Saved data entries
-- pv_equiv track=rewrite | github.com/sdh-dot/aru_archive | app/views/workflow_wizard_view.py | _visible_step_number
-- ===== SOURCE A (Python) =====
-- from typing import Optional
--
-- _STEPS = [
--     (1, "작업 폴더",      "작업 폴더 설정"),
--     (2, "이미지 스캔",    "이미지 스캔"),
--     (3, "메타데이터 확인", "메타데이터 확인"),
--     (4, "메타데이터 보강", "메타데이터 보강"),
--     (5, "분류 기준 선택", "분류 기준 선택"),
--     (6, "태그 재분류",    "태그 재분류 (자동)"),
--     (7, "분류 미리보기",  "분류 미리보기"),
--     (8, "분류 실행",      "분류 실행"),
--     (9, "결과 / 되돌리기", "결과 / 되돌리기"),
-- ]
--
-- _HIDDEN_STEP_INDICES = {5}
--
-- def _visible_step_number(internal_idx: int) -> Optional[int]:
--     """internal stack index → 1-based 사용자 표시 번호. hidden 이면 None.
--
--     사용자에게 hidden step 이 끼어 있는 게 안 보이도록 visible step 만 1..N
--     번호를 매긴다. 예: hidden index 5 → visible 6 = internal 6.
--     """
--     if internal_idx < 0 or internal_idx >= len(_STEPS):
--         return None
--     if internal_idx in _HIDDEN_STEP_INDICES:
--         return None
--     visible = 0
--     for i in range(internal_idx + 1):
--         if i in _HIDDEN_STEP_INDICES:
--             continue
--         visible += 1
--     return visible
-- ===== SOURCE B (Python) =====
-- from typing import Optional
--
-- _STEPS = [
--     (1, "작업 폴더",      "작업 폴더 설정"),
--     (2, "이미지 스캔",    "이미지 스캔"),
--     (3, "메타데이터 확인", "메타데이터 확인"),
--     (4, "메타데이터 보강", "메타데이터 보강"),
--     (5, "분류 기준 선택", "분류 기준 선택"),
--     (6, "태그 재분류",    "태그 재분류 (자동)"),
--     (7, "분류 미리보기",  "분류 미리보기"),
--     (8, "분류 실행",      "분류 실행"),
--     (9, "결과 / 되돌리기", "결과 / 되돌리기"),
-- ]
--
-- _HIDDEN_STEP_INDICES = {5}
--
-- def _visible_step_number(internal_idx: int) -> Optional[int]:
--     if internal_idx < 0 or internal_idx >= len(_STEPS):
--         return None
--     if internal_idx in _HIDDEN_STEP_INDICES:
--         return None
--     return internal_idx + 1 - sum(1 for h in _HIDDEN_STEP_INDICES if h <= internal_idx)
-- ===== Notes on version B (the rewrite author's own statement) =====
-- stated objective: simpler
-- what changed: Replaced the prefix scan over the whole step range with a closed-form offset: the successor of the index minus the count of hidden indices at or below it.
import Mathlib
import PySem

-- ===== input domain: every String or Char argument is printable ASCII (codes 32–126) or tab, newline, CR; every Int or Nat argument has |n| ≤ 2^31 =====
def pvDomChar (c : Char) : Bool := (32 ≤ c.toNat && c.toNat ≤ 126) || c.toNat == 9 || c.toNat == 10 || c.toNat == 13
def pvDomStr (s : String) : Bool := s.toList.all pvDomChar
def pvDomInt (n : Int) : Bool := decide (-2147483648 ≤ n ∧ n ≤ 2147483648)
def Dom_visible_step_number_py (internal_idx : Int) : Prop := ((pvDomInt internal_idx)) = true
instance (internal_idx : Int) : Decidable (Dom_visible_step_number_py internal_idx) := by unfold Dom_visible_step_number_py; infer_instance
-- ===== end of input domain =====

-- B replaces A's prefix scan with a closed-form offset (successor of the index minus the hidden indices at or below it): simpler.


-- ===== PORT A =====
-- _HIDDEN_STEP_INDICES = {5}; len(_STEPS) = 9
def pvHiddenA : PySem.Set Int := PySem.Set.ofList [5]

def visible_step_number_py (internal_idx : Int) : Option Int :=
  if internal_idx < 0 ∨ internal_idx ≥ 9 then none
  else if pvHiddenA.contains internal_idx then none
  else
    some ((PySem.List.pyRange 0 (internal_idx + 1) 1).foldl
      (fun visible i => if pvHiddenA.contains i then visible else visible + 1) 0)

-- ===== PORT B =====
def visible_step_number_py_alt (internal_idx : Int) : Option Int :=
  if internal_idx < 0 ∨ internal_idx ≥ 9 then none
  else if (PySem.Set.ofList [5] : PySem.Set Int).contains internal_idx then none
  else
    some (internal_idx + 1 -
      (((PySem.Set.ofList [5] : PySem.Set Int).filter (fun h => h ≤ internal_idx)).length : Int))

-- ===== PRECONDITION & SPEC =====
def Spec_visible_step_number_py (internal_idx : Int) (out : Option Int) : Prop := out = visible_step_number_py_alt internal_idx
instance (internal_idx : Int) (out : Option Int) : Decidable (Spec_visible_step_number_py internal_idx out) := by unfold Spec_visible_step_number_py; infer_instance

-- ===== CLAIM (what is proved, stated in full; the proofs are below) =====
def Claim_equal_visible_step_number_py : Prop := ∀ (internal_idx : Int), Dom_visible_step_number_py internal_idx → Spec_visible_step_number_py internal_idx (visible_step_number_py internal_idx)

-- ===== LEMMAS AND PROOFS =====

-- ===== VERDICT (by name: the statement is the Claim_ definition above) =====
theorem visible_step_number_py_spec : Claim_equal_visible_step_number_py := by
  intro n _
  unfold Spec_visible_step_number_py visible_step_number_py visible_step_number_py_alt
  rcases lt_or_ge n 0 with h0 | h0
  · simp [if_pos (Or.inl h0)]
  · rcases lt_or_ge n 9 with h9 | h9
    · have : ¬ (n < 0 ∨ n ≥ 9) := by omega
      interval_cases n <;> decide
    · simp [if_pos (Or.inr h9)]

==

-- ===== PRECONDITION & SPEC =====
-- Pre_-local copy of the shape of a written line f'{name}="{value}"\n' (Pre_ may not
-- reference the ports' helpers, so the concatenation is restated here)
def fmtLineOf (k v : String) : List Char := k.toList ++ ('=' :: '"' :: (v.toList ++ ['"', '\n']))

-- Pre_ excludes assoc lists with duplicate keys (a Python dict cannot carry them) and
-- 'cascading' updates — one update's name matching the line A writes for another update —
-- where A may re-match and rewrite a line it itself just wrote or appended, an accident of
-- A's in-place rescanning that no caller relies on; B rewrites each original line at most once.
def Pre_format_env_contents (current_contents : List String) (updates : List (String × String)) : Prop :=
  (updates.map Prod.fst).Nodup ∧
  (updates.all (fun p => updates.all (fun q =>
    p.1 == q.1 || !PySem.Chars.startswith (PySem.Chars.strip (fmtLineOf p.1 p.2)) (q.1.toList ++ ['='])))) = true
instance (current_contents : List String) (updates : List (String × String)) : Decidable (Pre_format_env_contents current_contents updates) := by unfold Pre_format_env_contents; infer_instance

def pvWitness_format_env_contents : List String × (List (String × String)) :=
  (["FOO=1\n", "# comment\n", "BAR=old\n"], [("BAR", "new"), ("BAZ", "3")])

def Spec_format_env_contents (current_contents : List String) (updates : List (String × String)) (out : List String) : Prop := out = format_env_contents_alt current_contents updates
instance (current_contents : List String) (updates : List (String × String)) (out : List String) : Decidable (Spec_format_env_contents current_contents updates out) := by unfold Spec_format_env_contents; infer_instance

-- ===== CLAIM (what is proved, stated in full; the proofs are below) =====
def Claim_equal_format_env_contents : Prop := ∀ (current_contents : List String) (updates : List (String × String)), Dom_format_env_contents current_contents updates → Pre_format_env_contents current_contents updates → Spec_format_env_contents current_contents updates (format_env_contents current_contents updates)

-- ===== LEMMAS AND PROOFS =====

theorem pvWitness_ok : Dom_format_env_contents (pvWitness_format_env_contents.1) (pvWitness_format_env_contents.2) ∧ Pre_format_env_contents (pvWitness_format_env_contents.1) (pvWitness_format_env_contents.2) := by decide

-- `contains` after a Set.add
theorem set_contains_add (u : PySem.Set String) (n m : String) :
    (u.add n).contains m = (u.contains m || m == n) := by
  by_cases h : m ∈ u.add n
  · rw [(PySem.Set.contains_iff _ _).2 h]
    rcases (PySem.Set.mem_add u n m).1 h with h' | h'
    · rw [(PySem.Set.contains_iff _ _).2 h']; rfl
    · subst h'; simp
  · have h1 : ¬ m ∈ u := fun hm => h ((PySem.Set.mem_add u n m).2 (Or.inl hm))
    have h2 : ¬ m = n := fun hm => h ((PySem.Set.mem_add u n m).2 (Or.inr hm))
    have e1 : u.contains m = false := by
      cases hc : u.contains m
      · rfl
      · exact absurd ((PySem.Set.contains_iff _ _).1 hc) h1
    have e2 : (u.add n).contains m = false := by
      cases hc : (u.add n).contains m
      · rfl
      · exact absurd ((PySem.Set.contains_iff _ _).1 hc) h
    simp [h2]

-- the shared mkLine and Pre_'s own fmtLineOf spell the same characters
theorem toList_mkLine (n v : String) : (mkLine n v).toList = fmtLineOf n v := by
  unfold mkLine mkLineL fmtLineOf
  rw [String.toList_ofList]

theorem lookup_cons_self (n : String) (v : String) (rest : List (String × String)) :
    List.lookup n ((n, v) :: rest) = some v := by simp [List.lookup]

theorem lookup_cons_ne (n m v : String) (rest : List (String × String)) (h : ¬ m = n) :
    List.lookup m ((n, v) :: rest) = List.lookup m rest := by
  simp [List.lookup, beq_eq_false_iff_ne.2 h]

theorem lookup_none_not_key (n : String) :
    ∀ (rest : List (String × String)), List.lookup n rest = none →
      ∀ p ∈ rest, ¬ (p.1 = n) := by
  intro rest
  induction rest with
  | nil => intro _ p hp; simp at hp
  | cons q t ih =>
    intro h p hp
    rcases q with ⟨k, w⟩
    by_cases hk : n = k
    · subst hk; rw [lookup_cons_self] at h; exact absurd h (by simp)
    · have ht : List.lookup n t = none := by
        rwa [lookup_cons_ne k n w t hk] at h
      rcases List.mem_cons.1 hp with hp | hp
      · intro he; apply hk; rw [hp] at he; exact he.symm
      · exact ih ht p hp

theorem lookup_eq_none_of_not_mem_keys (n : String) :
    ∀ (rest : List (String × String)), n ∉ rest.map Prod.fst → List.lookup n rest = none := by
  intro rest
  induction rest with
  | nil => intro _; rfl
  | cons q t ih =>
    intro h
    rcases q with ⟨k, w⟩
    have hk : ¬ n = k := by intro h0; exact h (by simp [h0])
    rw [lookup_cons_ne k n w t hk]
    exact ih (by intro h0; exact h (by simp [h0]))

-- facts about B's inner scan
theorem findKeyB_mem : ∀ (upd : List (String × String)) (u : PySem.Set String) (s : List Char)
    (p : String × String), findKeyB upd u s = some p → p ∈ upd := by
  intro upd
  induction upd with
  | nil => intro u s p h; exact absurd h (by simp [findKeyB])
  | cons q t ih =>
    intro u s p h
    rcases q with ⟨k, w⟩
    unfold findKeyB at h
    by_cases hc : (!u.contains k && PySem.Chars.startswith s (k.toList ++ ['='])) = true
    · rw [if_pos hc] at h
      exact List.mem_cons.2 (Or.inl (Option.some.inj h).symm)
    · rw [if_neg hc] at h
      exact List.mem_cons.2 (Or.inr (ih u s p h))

...

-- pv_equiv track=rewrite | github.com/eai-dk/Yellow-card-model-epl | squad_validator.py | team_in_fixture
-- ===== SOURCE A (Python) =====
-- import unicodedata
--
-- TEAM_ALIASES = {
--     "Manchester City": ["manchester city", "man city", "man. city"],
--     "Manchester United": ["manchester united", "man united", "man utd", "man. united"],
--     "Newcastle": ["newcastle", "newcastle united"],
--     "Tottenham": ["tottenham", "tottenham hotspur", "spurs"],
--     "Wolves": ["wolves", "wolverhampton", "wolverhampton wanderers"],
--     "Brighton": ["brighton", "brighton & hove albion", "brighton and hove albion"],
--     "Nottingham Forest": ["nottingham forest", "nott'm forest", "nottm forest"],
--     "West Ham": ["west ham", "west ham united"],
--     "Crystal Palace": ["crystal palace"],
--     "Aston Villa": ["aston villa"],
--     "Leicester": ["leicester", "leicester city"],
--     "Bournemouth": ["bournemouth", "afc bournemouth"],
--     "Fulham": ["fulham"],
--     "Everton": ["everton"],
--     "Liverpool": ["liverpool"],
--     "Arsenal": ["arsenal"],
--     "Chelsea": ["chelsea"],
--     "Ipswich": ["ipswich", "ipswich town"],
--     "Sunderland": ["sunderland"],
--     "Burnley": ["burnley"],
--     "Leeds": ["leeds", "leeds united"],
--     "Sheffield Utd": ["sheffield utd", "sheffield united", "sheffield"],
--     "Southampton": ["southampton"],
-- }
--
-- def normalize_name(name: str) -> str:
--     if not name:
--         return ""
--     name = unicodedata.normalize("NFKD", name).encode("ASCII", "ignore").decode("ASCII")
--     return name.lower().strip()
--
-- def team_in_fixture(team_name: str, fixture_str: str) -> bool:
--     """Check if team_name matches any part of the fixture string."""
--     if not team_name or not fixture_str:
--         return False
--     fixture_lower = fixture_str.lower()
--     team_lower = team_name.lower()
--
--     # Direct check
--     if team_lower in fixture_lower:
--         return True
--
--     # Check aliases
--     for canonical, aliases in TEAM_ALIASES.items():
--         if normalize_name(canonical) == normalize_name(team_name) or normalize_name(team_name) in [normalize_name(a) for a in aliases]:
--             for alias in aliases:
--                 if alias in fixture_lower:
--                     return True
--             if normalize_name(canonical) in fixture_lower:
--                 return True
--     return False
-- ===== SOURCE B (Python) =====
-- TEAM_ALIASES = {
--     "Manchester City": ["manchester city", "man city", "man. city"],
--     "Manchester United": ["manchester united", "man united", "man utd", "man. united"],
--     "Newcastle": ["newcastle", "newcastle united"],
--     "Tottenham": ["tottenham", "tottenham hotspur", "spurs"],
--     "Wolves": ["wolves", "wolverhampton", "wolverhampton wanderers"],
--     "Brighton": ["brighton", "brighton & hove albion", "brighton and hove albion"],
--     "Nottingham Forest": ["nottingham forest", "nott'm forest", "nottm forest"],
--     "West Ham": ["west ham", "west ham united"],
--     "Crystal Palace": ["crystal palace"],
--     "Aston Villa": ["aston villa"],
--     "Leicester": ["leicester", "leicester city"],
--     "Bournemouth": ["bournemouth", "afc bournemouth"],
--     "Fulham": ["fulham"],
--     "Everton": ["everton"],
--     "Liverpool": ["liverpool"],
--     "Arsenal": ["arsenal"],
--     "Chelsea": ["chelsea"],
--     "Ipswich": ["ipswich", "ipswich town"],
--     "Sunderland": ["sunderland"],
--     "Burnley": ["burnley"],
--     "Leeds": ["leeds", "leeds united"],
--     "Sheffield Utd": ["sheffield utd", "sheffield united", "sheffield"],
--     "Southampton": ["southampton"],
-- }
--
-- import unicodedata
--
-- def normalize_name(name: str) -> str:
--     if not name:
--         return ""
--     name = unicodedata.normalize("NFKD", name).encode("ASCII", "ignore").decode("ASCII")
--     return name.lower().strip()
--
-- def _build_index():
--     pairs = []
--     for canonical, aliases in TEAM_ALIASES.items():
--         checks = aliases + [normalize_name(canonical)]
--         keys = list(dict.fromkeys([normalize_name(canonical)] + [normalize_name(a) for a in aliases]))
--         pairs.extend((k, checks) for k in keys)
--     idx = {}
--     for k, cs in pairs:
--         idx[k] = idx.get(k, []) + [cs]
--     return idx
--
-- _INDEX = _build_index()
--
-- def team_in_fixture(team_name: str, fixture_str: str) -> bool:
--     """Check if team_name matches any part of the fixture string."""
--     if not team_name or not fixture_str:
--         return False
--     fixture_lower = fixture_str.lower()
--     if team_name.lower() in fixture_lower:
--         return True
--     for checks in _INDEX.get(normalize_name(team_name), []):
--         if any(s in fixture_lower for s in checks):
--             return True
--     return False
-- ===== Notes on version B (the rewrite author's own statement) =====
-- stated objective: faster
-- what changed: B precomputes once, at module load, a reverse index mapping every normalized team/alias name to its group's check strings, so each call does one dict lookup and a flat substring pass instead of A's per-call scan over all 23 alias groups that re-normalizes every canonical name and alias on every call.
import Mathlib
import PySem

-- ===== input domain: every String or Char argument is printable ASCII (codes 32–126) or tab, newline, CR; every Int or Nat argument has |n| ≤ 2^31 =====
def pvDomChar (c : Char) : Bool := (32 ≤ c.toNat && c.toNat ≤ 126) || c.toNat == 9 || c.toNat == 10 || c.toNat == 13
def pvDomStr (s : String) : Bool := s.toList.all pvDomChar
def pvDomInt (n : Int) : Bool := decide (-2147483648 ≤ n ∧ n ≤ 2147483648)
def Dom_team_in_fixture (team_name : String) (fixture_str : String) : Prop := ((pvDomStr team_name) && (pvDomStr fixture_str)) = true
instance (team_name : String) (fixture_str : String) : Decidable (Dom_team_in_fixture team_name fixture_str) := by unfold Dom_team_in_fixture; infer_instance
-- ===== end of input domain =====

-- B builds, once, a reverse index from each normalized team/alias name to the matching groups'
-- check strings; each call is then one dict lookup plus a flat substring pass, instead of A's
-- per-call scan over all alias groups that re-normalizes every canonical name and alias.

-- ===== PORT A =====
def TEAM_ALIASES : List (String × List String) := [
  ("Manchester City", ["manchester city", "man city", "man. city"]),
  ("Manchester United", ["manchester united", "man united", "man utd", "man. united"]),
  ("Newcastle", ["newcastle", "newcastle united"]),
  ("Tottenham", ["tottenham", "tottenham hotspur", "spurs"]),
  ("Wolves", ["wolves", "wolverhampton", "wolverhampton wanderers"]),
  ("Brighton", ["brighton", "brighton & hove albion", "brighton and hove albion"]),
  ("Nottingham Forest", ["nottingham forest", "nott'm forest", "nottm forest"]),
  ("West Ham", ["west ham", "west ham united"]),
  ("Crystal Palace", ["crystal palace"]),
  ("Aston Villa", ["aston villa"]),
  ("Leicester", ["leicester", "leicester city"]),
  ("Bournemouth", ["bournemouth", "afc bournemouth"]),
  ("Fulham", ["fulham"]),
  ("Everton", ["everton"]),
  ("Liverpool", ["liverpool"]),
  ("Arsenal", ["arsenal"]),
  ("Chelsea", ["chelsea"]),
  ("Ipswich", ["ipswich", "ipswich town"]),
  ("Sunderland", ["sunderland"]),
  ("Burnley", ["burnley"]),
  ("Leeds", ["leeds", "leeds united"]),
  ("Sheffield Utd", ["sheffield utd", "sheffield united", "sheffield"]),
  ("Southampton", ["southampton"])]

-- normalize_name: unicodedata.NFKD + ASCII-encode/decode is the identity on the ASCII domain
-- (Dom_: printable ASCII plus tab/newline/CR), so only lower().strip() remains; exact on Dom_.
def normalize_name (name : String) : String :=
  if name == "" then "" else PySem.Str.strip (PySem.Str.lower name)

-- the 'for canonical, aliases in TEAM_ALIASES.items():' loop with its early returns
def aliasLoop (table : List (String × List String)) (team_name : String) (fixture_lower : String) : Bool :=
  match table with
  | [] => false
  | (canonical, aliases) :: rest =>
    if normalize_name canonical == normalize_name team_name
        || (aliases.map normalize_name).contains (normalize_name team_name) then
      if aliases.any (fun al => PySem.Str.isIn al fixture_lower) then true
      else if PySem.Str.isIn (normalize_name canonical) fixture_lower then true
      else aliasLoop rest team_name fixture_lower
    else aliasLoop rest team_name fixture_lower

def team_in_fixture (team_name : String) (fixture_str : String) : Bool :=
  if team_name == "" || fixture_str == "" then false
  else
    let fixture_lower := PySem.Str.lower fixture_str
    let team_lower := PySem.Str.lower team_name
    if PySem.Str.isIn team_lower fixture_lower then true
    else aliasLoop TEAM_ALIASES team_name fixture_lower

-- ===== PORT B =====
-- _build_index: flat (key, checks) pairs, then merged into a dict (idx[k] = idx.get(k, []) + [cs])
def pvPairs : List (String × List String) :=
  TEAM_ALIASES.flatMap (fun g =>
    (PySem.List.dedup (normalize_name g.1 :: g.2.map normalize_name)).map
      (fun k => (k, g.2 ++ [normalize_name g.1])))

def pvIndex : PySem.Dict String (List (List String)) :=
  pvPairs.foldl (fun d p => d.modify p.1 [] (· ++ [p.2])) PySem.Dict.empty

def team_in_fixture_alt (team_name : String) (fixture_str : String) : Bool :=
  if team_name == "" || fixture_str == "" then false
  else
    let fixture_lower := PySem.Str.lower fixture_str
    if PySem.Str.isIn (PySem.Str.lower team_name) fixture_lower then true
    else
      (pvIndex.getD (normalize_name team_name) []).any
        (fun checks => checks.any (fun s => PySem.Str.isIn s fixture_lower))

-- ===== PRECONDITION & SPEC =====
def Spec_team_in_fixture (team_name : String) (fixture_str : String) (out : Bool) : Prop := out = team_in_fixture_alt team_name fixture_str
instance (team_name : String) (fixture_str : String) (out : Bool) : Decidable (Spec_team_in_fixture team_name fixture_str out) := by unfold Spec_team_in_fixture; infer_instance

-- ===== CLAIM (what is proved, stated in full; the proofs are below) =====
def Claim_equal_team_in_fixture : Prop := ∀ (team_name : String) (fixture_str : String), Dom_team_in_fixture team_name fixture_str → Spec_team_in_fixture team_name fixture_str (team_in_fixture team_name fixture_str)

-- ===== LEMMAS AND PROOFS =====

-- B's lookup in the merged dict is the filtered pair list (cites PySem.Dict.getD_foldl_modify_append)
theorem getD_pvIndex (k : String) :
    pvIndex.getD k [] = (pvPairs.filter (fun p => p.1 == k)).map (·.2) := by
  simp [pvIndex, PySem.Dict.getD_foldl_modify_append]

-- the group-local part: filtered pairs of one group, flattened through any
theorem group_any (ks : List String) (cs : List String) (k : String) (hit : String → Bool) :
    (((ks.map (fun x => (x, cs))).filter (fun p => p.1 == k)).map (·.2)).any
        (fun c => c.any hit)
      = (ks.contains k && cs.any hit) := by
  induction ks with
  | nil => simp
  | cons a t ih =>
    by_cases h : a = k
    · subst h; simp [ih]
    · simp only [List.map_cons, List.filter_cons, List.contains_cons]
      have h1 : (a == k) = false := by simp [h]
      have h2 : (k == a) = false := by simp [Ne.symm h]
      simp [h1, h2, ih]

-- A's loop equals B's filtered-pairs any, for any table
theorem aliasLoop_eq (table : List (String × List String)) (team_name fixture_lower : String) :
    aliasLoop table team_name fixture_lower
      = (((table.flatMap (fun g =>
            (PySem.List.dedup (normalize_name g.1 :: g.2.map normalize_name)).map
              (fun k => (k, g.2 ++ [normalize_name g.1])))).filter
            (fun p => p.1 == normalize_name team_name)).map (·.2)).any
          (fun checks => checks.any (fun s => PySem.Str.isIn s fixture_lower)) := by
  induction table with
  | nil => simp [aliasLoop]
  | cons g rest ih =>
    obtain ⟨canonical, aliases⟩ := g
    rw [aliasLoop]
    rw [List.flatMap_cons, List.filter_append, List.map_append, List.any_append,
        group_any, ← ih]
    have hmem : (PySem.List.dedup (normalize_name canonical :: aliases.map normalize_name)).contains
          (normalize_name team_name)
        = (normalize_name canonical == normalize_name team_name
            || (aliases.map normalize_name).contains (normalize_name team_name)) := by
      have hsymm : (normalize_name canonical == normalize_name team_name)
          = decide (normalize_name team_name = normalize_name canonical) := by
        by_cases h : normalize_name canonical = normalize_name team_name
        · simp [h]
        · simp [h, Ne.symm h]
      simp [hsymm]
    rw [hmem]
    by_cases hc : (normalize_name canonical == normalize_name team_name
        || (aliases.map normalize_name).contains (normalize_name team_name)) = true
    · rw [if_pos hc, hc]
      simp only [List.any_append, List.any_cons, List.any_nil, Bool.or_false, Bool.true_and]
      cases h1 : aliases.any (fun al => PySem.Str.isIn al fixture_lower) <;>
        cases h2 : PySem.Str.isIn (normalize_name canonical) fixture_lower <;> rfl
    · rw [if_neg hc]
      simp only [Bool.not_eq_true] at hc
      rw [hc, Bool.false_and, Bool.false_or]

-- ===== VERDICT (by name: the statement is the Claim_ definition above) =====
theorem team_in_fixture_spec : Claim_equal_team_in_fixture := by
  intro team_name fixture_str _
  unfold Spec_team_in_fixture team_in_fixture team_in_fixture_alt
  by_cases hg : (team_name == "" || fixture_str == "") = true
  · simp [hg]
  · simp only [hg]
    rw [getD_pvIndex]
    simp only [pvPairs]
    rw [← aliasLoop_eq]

* [Task brief] Among the entries above, which lines include "induction"? List them all.

* [Solved problem]
  induction rest with
  induction rest with
  induction upd with
  induction ks with
  induction table with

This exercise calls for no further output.